- **TASK ITEM**: Gather all lines with "hstep" from the records.

- **RECORDS FOR THE TASK**:
________________________________________
-- pv_equiv track=rewrite | github.com/jdoeun/Algorithm-Study | iceprins/240912/PSG_N으로_표현.py | solution
-- ===== SOURCE A (Python) =====
-- def solution(N, number):
--     if N == number:
--         return 1
--
--     dp = [set() for _ in range(9)]
--     dp[1].add(N)
--
--     for i in range(2, 9):
--         for j in range(1, i):
--             first = dp[j]
--             second = dp[i - j]
--             for x in first:
--                 for y in second:
--                     dp[i].add(int(str(N) * i))
--                     dp[i].add(x + y)
--                     dp[i].add(x - y)
--                     dp[i].add(x * y)
--                     if y != 0:
--                         dp[i].add(x // y)
--
--         if number in dp[i]:
--             return i
--
--     return -1
-- ===== SOURCE B (Python) =====
-- def solution(N, number):
--     if N == number:
--         return 1
--
--     memo = {1: {N}}
--
--     def reachable(k):
--         if k in memo:
--             return memo[k]
--         vals = {int(str(N) * k)}
--         for j in range(1, k):
--             for x in reachable(j):
--                 for y in reachable(k - j):
--                     vals.add(x + y)
--                     vals.add(x - y)
--                     vals.add(x * y)
--                     if y != 0:
--                         vals.add(x // y)
--         memo[k] = vals
--         return vals
--
--     for k in range(2, 9):
--         if number in reachable(k):
--             return k
--     return -1
-- ===== Notes on version B (the rewrite author's own statement) =====
-- stated objective: alternative
-- what changed: Replaces the bottom-up dp-array with nine mutable sets by a memoized top-down recursion reachable(k) that builds the set of values expressible with exactly k copies of N, seeding each level once with the repunit instead of re-adding int(str(N)*i) in every innermost iteration.
import Mathlib
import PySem
-- pv_equiv track=rewrite | github.com/chaosxlive/ProblemSolving | Leetcode/0001-1000/0901-1000/0954. Array of Doubled Pairs.py | canReorderDoubled
-- ===== SOURCE A (Python) =====
-- from typing import List
--
-- from collections import Counter
--
-- def canReorderDoubled(arr: List[int]) -> bool:
--     count = Counter(arr)
--     for key in sorted(arr, key=abs):
--         if count[key] == 0:
--             continue
--         if count[2 * key] == 0:
--             return False
--         count[key] -= 1
--         count[2 * key] -= 1
--     return True
-- ===== SOURCE B (Python) =====
-- from typing import List
-- from collections import Counter
--
-- def canReorderDoubled(arr: List[int]) -> bool:
--     # Chain decomposition: every nonzero value belongs to one doubling chain
--     # k, 2k, 4k, ... starting at a key whose half is not present.  Walk each
--     # chain once, carrying the demand that must pair upward; no sorting needed.
--     count = Counter(arr)
--     for k in count:
--         if k % 2 == 0 and k // 2 in count:
--             continue  # not a chain head (note 0 is never a head: 0 // 2 == 0)
--         carry = 0
--         v = k
--         while v in count:
--             c = count[v]
--             if carry > c:
--                 return False
--             carry = c - carry
--             v *= 2
--         if carry != 0:
--             return False
--     return True
-- ===== Notes on version B (the rewrite author's own statement) =====
-- stated objective: faster
-- what changed: B drops the sort entirely: it decomposes the Counter's keys into doubling chains k, 2k, 4k, ... (a head is a key whose half is absent), and walks each chain once carrying the unpaired demand upward, instead of A's element-by-element greedy pass over sorted(arr, key=abs) with per-element decrements.
import Mathlib
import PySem

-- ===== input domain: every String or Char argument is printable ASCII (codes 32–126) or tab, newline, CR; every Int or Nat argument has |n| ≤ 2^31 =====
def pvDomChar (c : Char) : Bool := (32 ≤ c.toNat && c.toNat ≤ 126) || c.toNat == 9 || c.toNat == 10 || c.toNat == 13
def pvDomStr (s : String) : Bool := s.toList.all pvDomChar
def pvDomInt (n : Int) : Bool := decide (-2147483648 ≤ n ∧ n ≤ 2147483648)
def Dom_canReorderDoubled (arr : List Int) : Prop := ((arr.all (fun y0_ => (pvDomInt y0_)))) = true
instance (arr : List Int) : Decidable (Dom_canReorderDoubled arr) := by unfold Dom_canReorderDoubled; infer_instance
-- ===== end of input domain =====

-- B replaces A's greedy pass over sorted(arr, key=abs) by a sort-free chain
-- decomposition of the Counter's keys (walk each doubling chain k, 2k, 4k, ...
-- once, carrying the unpaired demand upward); objective: faster (no sort).

-- ===== PORT A =====
-- the for-loop of A: early `return False` ends the recursion with false
def pvLoopA (count : PySem.Dict Int Int) : List Int → Bool
  | [] => true
  | key :: rest =>
    if count.getD key 0 == 0 then pvLoopA count rest
    else if count.getD (2 * key) 0 == 0 then false
    else
      -- count[key] -= 1 ; count[2*key] -= 1  (Counter: missing key reads as 0)
      let c1 := count.insert key (count.getD key 0 - 1)
      let c2 := c1.insert (2 * key) (c1.getD (2 * key) 0 - 1)
      pvLoopA c2 rest

def canReorderDoubled (arr : List Int) : Bool :=
  pvLoopA (PySem.Dict.counter arr) (PySem.List.sorted arr (fun y => |y|))

-- ===== PORT B =====
-- the `while v in count:` walk of one chain; fuel = count.keys.length + 1 is
-- always enough, because the visited v's are distinct keys (|v| doubles each step)
def pvChainB (count : PySem.Dict Int Int) : Nat → Int → Int → Bool
  | 0, _, _ => true
  | fuel + 1, v, carry =>
    if count.contains v then
      if carry > count.getD v 0 then false
      else pvChainB count fuel (2 * v) (count.getD v 0 - carry)
    else carry == 0

-- the `for k in count:` loop; early `return False` ends the recursion with false
def pvLoopBKeys (count : PySem.Dict Int Int) (fuel : Nat) : List Int → Bool
  | [] => true
  | k :: rest =>
    if PySem.Int.mod k 2 == 0 && count.contains (PySem.Int.floordiv k 2) then
      pvLoopBKeys count fuel rest          -- not a chain head
    else if pvChainB count fuel k 0 then pvLoopBKeys count fuel rest
    else false

def canReorderDoubled_alt (arr : List Int) : Bool :=
  let count := PySem.Dict.counter arr
  pvLoopBKeys count (count.keys.length + 1) count.keys

-- ===== PRECONDITION & SPEC =====
def Spec_canReorderDoubled (arr : List Int) (out : Bool) : Prop := out = canReorderDoubled_alt arr
instance (arr : List Int) (out : Bool) : Decidable (Spec_canReorderDoubled arr out) := by unfold Spec_canReorderDoubled; infer_instance

-- ===== CLAIM (what is proved, stated in full; the proofs are below) =====
def Claim_equal_canReorderDoubled : Prop := ∀ (arr : List Int), Dom_canReorderDoubled arr → Spec_canReorderDoubled arr (canReorderDoubled arr)

-- ===== LEMMAS AND PROOFS =====

-- abstract state: counts as a total function Int → Int
-- the state change of one successful A-step at key k
def pvSub (f : Int → Int) (k : Int) : Int → Int :=
  Function.update (Function.update f k (f k - 1)) (2 * k)
    ((Function.update f k (f k - 1)) (2 * k) - 1)

lemma pvSub_apply (f : Int → Int) (k x : Int) :
    pvSub f k x =
      if x = 2 * k then (if k = 0 then f k - 2 else f (2 * k) - 1)
      else if x = k then f k - 1 else f x := by
  unfold pvSub
  simp only [Function.update_apply]
  by_cases h2 : x = 2 * k
  · subst h2
    by_cases hk : k = 0
    · subst hk
      norm_num
      omega
    · have : (2 : Int) * k ≠ k := by omega
      simp [this, hk]
  · simp [h2]

-- A's loop on the abstract state
def pvA (f : Int → Int) : List Int → Bool
  | [] => true
  | k :: rest =>
    if f k = 0 then pvA f rest
    else if f (2 * k) = 0 then false
    else pvA (pvSub f k) rest

-- the grouped (bulk-subtraction) loop on the abstract state: an intermediate
-- stepping stone between A's per-element pass and B's chain decomposition
def pvB (f : Int → Int) : List Int → Bool
  | [] => true
  | x :: rest =>
    if f x > f (2 * x) then false
    else pvB (Function.update f (2 * x) (f (2 * x) - f x)) rest

lemma pvA_congr_tail (f : Int → Int) (a : Int) (l1 l2 : List Int)
    (h : ∀ g : Int → Int, pvA g l1 = pvA g l2) :
    pvA f (a :: l1) = pvA f (a :: l2) := by
  simp only [pvA]; split_ifs <;> first | rfl | exact h _

-- processing x and -x (x ≠ 0) touches disjoint keys, so the states commute
lemma pvSub_comm (a : Int) (ha : a ≠ 0) (f : Int → Int) :
    pvSub (pvSub f a) (-a) = pvSub (pvSub f (-a)) a := by
  funext x
  have hna : (-a : Int) ≠ 0 := by omega
  simp only [pvSub_apply]
  split_ifs <;> omega

lemma pvA_swap (a : Int) (ha : a ≠ 0) (f : Int → Int) (t : List Int) :
    pvA f (a :: -a :: t) = pvA f (-a :: a :: t) := by
  have r1 : pvSub f a (-a) = f (-a) := by rw [pvSub_apply]; split_ifs <;> omega
  have r2 : pvSub f a (2 * -a) = f (2 * -a) := by rw [pvSub_apply]; split_ifs <;> omega
  have r3 : pvSub f (-a) a = f a := by rw [pvSub_apply]; split_ifs <;> omega
  have r4 : pvSub f (-a) (2 * a) = f (2 * a) := by rw [pvSub_apply]; split_ifs <;> omega
  simp only [pvA, r1, r2, r3, r4]
  split_ifs <;> first | rfl | (rw [pvSub_comm a ha])

-- a (-x) can move rightwards past a block of x's
lemma pvA_move (x : Int) (hx : x ≠ 0) :
    ∀ (n : Nat) (f : Int → Int) (t : List Int),
      pvA f ((-x) :: (List.replicate n x ++ t)) = pvA f (List.replicate n x ++ (-x) :: t) := by
  intro n
  induction n with
  | zero => intro f t; rfl
  | succ m ih =>
    intro f t
    have hnx : (-x : Int) ≠ 0 := by omega
    calc pvA f ((-x) :: (List.replicate (m+1) x ++ t))
        = pvA f ((-x) :: x :: (List.replicate m x ++ t)) := by simp [List.replicate_succ]
      _ = pvA f (x :: (-x) :: (List.replicate m x ++ t)) := by
            have := pvA_swap (-x) hnx f (List.replicate m x ++ t)
            simpa using this
      _ = pvA f (x :: (List.replicate m x ++ (-x) :: t)) := by
            exact pvA_congr_tail f x _ _ (fun g => ih g t)
      _ = pvA f (List.replicate (m+1) x ++ (-x) :: t) := by simp [List.replicate_succ]

-- gather all occurrences of the minimal-|·|-key x to the front
lemma pvA_gather :
    ∀ (L : List Int) (f : Int → Int) (x : Int),
      L.Pairwise (fun a b => |a| ≤ |b|) →
      (∀ y ∈ L, |x| ≤ |y|) →
      pvA f L = pvA f (List.replicate (L.count x) x ++ L.filter (· != x)) := by
  intro L
  induction L with
  | nil => intro f x _ _; rfl
  | cons a L ih =>
    intro f x hp hmin
    have hpL : L.Pairwise (fun a b => |a| ≤ |b|) := hp.tail
    have hminL : ∀ y ∈ L, |x| ≤ |y| := fun y hy => hmin y (List.mem_cons_of_mem a hy)
    by_cases hax : a = x
    · subst hax
      have hc : (a :: L).count a = L.count a + 1 := by simp
      have hf : (a :: L).filter (· != a) = L.filter (· != a) := by simp
      rw [hc, hf, List.replicate_succ, List.cons_append]
      exact pvA_congr_tail f a _ _ (fun g => ih g a hpL hminL)
    · have hc : (a :: L).count x = L.count x := by
        simp [hax]
      have hf : (a :: L).filter (· != x) = a :: L.filter (· != x) := by
        simp [hax]
      by_cases hxL : x ∈ L
      · -- a precedes x in the sorted list: |a| = |x|, a ≠ x ⇒ a = -x, x ≠ 0
        have h1 : |x| ≤ |a| := hmin a (List.mem_cons_self)
        have h2 : |a| ≤ |x| := (List.pairwise_cons.1 hp).1 x hxL
        have habs : |a| = |x| := le_antisymm h2 h1
        have hae : a = x ∨ a = -x := abs_eq_abs.1 habs
        have hanx : a = -x := hae.resolve_left hax
        have hx0 : x ≠ 0 := by intro h; rw [h] at hanx; simp at hanx; exact hax (by rw [hanx, h])
        calc pvA f (a :: L)
            = pvA f (a :: (List.replicate (L.count x) x ++ L.filter (· != x))) :=
              pvA_congr_tail f a _ _ (fun g => ih g x hpL hminL)
          _ = pvA f (List.replicate (L.count x) x ++ a :: L.filter (· != x)) := by
              rw [hanx]; exact pvA_move x hx0 (L.count x) f (L.filter (· != x))
          _ = pvA f (List.replicate ((a :: L).count x) x ++ (a :: L).filter (· != x)) := by
              rw [hc, hf]
      · have hc0 : L.count x = 0 := List.count_eq_zero.2 hxL
        have hf0 : L.filter (· != x) = L := List.filter_eq_self.2 (by
          intro y hy; simp; intro h; exact hxL (h ▸ hy))
        rw [hc, hf, hc0, hf0]; rfl

-- A on a block of n copies of x (x ≠ 0): r successes then skips, or failure
lemma pvA_block_nonzero (x : Int) (hx : x ≠ 0) :
    ∀ (n : Nat) (f : Int → Int) (q : List Int),
      0 ≤ f x → f x ≤ (n : Int) → 0 ≤ f (2 * x) →
      pvA f (List.replicate n x ++ q) =
        if f x ≤ f (2 * x) then
          pvA (Function.update (Function.update f x 0) (2 * x) (f (2 * x) - f x)) q
        else false := by
  intro n
  induction n with
  | zero =>
    intro f q hr hrn hs
    have hfx : f x = 0 := le_antisymm (by exact_mod_cast hrn) hr
    have hcond : f x ≤ f (2 * x) := by omega
    rw [if_pos hcond]
    have : Function.update (Function.update f x 0) (2 * x) (f (2 * x) - f x) = f := by
      funext y
      simp only [Function.update_apply]
      split_ifs with h1 h2
      · subst h1; omega
      · subst h2; omega
      · rfl
    rw [this]; rfl
  | succ m ih =>
    intro f q hr hrn hs
    rw [List.replicate_succ, List.cons_append]
    by_cases hr0 : f x = 0
    · have : pvA f (x :: (List.replicate m x ++ q)) = pvA f (List.replicate m x ++ q) := by
        simp [pvA, hr0]
      rw [this, ih f q hr (by omega) hs]
    · by_cases hs0 : f (2 * x) = 0
      · have hcond : ¬ f x ≤ f (2 * x) := by omega
        rw [if_neg hcond]
        simp [pvA, hr0, hs0]
      · have hstep : pvA f (x :: (List.replicate m x ++ q)) =
            pvA (pvSub f x) (List.replicate m x ++ q) := by
          simp [pvA, hr0, hs0]
        have e1 : pvSub f x x = f x - 1 := by rw [pvSub_apply]; split_ifs <;> omega
        have e2 : pvSub f x (2 * x) = f (2 * x) - 1 := by rw [pvSub_apply]; split_ifs <;> omega
        rw [hstep, ih (pvSub f x) q (by omega) (by rw [e1]; omega) (by omega)]
        have hstate : Function.update (Function.update (pvSub f x) x 0) (2 * x)
              (pvSub f x (2 * x) - pvSub f x x) =
            Function.update (Function.update f x 0) (2 * x) (f (2 * x) - f x) := by
          funext y
          rw [e1, e2]
          simp only [Function.update_apply]
          split_ifs with h1 h2
          · omega
          · rfl
          · rw [pvSub_apply]; split_ifs; omega
        rw [hstate, e1, e2]
        by_cases hc : f x ≤ f (2 * x)
        · rw [if_pos hc, if_pos (by omega)]
        · rw [if_neg hc, if_neg (by omega)]

-- A on a block of zeros never fails; it only rewrites the count at key 0
lemma pvA_block_zero :
    ∀ (n : Nat) (f : Int → Int) (q : List Int),
      ∃ v, pvA f (List.replicate n 0 ++ q) = pvA (Function.update f 0 v) q := by
  intro n
  induction n with
  | zero =>
    intro f q
    exact ⟨f 0, by rw [Function.update_eq_self]; rfl⟩
  | succ m ih =>
    intro f q
    rw [List.replicate_succ, List.cons_append]
    by_cases h0 : f 0 = 0
    · have : pvA f ((0:Int) :: (List.replicate m 0 ++ q)) = pvA f (List.replicate m 0 ++ q) := by
        simp [pvA, h0]
      rw [this]; exact ih f q
    · have h20 : f (2 * 0) = f 0 := by norm_num
      have hstep : pvA f ((0:Int) :: (List.replicate m 0 ++ q)) =
          pvA (pvSub f 0) (List.replicate m 0 ++ q) := by
        simp only [pvA]
        rw [if_neg h0, if_neg (by rw [h20]; exact h0)]
      have hsub : pvSub f 0 = Function.update f 0 (f 0 - 2) := by
        funext y
        rw [pvSub_apply]
        simp only [Function.update_apply]
        split_ifs <;> omega
      obtain ⟨v, hv⟩ := ih (pvSub f 0) q
      refine ⟨v, ?_⟩
      rw [hstep, hv, hsub]
      simp [Function.update_idem]
-- pv_equiv track=rewrite | github.com/pjrowe/build_blocks | python tricks.py | majority_element_indexes
-- ===== SOURCE A (Python) =====
-- def majority_element_indexes(lst):
--     """
--     Return a list of the indexes of the majority element.
--     Majority element is the element that appears more than
--     floor(n / 2) times.
--
--     at powershell prompt in working directory:
--     python -m doctest interview.py
--
--     Verbose option:
--     python -m doctest -v interview.py
--
--     If there is no majority element, return []
--     >>> majority_element_indexes([1, 1, 2])
--     [0, 1]
--     >>> majority_element_indexes([1, 2])
--     []
--     >>> majority_element_indexes([])
--     []
--     """
--     n = len(lst)
--     s_lst = lst[:]
--     s_lst.sort()
--
--     def find_ind(lst, el):
--         indices = []
--         for i, value in enumerate(lst):
--             if value == el:
--                 indices.append(i)
--         return indices
--
--     # if even e.g., 10, len middle index is 4 and 5
--     # and lst[5]==lst[0] or lst[4] == lst[9]
--
--     # if odd # items, then middle index e.g., n=11, then lst[5] should
--     # be same as lst[10] or lst[0]
--     # no need to be so verbose; if we use counter, we do not need all
--     # the elifs
--
--     if n == 1:
--         return [0]
--     elif n == 2 and lst[0] == lst[1]:
--         return [0, 1]
--     elif (n != 2) and (n % 2 == 0) and ((s_lst[n // 2] == s_lst[-1])):
--         major_el = s_lst[-1]
--         return find_ind(lst, major_el)
--     elif (n != 2) and (n % 2 == 0) and (s_lst[n // 2 + 1] == s_lst[0]):
--         major_el = s_lst[0]
--         return find_ind(lst, major_el)
--     elif (n != 2) and (n % 2 == 1) and (s_lst[(n - 1) // 2] == s_lst[-1]):
--         major_el = s_lst[-1]
--         return find_ind(lst, major_el)
--     elif (n != 2) and (n % 2 == 1) and (s_lst[(n - 1) // 2] == s_lst[0]):
--         major_el = s_lst[0]
--         return find_ind(lst, major_el)
--     else:
--         return []
-- ===== SOURCE B (Python) =====
-- def majority_element_indexes(lst):
--     """Boyer-Moore majority vote, then one verification pass, then collect indices."""
--     cand = None
--     cnt = 0
--     for x in lst:
--         if cnt == 0:
--             cand = x
--             cnt = 1
--         elif x == cand:
--             cnt += 1
--         else:
--             cnt -= 1
--     if cand is not None and 2 * lst.count(cand) > len(lst):
--         return [i for i, x in enumerate(lst) if x == cand]
--     return []
-- ===== Notes on version B (the rewrite author's own statement) =====
-- stated objective: alternative
-- what changed: A copies and sorts the list and decides majority by comparing a few positions of the sorted copy (getting several even-length and middle-valued cases wrong); B runs the Boyer-Moore majority vote in one pass, verifies the candidate's count, and collects the indices.
-- intended difference: On lists of length >= 3 where either the majority element is strictly between the list's min and max, or the maximum occurs exactly n/2 times, or the minimum is a majority occurring exactly n/2+1 times, A returns the wrong value ([] for a real majority, or the indices of a non-majority maximum); B returns the indices of the true majority element (or [] when there is none), which is what the docstring specifies. — e.g. on majority_element_indexes([0, 1, 1, 1, 2]): A returns [], B returns [1, 2, 3]
-- outside the precondition, e.g. on majority_element_indexes([]): A raises IndexError, B returns []
import Mathlib
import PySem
________________________________________
- **ANSWER BOX**:
      · have hstep : pvA f (x :: (List.replicate m x ++ q)) =
        rw [hstep, ih (pvSub f x) q (by omega) (by rw [e1]; omega) (by omega)]
      have hstep : pvA f ((0:Int) :: (List.replicate m 0 ++ q)) =
      rw [hstep, hv, hsub]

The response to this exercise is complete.